NMRTrans: Structure Elucidation from Experimental NMR Spectra via Set Transformers
Liujia Yang, Zhuo Yang, Jiaqing Xie, Yubin Wang, Ben Gao, Tianfan Fu, Xingjian Wei, Jiaxing Sun, Jiang Wu, Conghui He, Yuqiang Li, Qinying Gu
TL;DR
This work tackles automated molecular structure elucidation from experimental NMR spectra by introducing NMRSpec, a large-scale corpus of real 1H and 13C spectra, and NMRTrans, a set-based Transformer that respects the unordered, permutation-invariant nature of NMR peak data. By encoding spectra as peak sets with spectrum-aware features and processing them through Induced Set Attention Blocks, NMRTrans achieves state-of-the-art performance on experimental benchmarks and demonstrates strong generalization to out-of-distribution data.

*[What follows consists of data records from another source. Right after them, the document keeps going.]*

-- Bridging: A's nested loops over the grid are the fold of aStep over B's flattened event
-- list, so the invariant above yields the equivalence.
theorem nested_eq (Y X : List Int) (cell : Int → Int → Option Int) (bd : Int → Int → Bool) :
    (Y.foldl (fun area y => X.foldl (fun area x =>
        match cell x y with
        | none => area
        | some i =>
          let a := area.getD i 0
          if a == -1 then area
          else area.insert i (if bd x y then -1 else a + 1)) area) PySem.Dict.empty).items
    = ((Y.flatMap (fun y => X.map (fun x => (cell x y, bd x y)))).foldl bLabelStep
          (PySem.Set.empty, [])).2.map
        (fun i => (i, bVal (Y.flatMap (fun y => X.map (fun x => (cell x y, bd x y)))) i)) := by
  have hb : ∀ (acc : PySem.Dict Int Int) (y : Int),
      (X.map (fun x => (cell x y, bd x y))).foldl aStep acc
        = X.foldl (fun area x =>
            match cell x y with
            | none => area
            | some i =>
              let a := area.getD i 0
              if a == -1 then area
              else area.insert i (if bd x y then -1 else a + 1)) acc := by
    intro acc y
    rw [List.foldl_map]
    rfl
  have hA : (Y.flatMap (fun y => X.map (fun x => (cell x y, bd x y)))).foldl aStep
        PySem.Dict.empty
      = Y.foldl (fun area y => X.foldl (fun area x =>
          match cell x y with
          | none => area
          | some i =>
            let a := area.getD i 0
            if a == -1 then area
            else area.insert i (if bd x y then -1 else a + 1)) area) PySem.Dict.empty := by
    rw [List.foldl_flatMap]
    simp only [hb]
  rw [← hA]
  exact (fold_invariant _).1

theorem area_equiv (m : List (List (Option Int × Int))) :
    area_per_point m = area_per_point_alt m :=
  nested_eq
    (PySem.List.pyRange 0 ((((PySem.List.pyGetD m 0 []).length : Int) - 1) + 1) 1)
    (PySem.List.pyRange 0 (((m.length : Int) - 1) + 1) 1)
    (fun x y => (PySem.List.pyGetD (PySem.List.pyGetD m x []) y (none, 0)).1)
    (fun x y => x == 0 || y == 0 || x == (m.length : Int) - 1 ||
      y == ((PySem.List.pyGetD m 0 []).length : Int) - 1)

-- ===== VERDICT (by name: the statement is the Claim_ definition above) =====
theorem area_per_point_spec : Claim_equal_area_per_point := by
  intro m _ _
  unfold Spec_area_per_point
  exact area_equiv m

The approach combines a permutation-invariant encoder with a cross-attentive, order-agnostic decoder to produce canonical SMILES, reinforced by a carefully curated dataset and extensive ablations that highlight the value of experimental data and architecture aligned with NMR physics. Overall, NMRSpec and NMRTrans advance scalable, reliable NMR-based structure elucidation with practical implications for high-throughput chemistry and automated spectral analysis.
Abstract
Nuclear Magnetic Resonance (NMR) spectroscopy is fundamental for molecular structure elucidation, yet interpreting spectra at scale remains time-consuming and highly expertise-dependent. While recent spectrum-as-language modeling and retrieval-based methods have shown promise, they rely heavily on large corpora of computed spectra and exhibit notable performance drops when applied to experimental measurements. To address these issues, we build NMRSpec, a large-scale corpus of experimental $^1$H and $^{13}$C spectra mined from chemical literature, and propose NMRTrans, which models spectra as unordered peak sets and aligns the model's inductive bias with the physical nature of NMR. To our best knowledge, NMRTrans is the first NMR Transformer trained solely on large-scale experimental spectra and achieves state-of-the-art performance on experimental benchmarks, improving Top-10 Accuracy over the strongest baseline by +17.82 points (61.15% vs. 43.33%), and underscoring the importance of experimental data and structure-aware architectures for reliable NMR structure elucidation.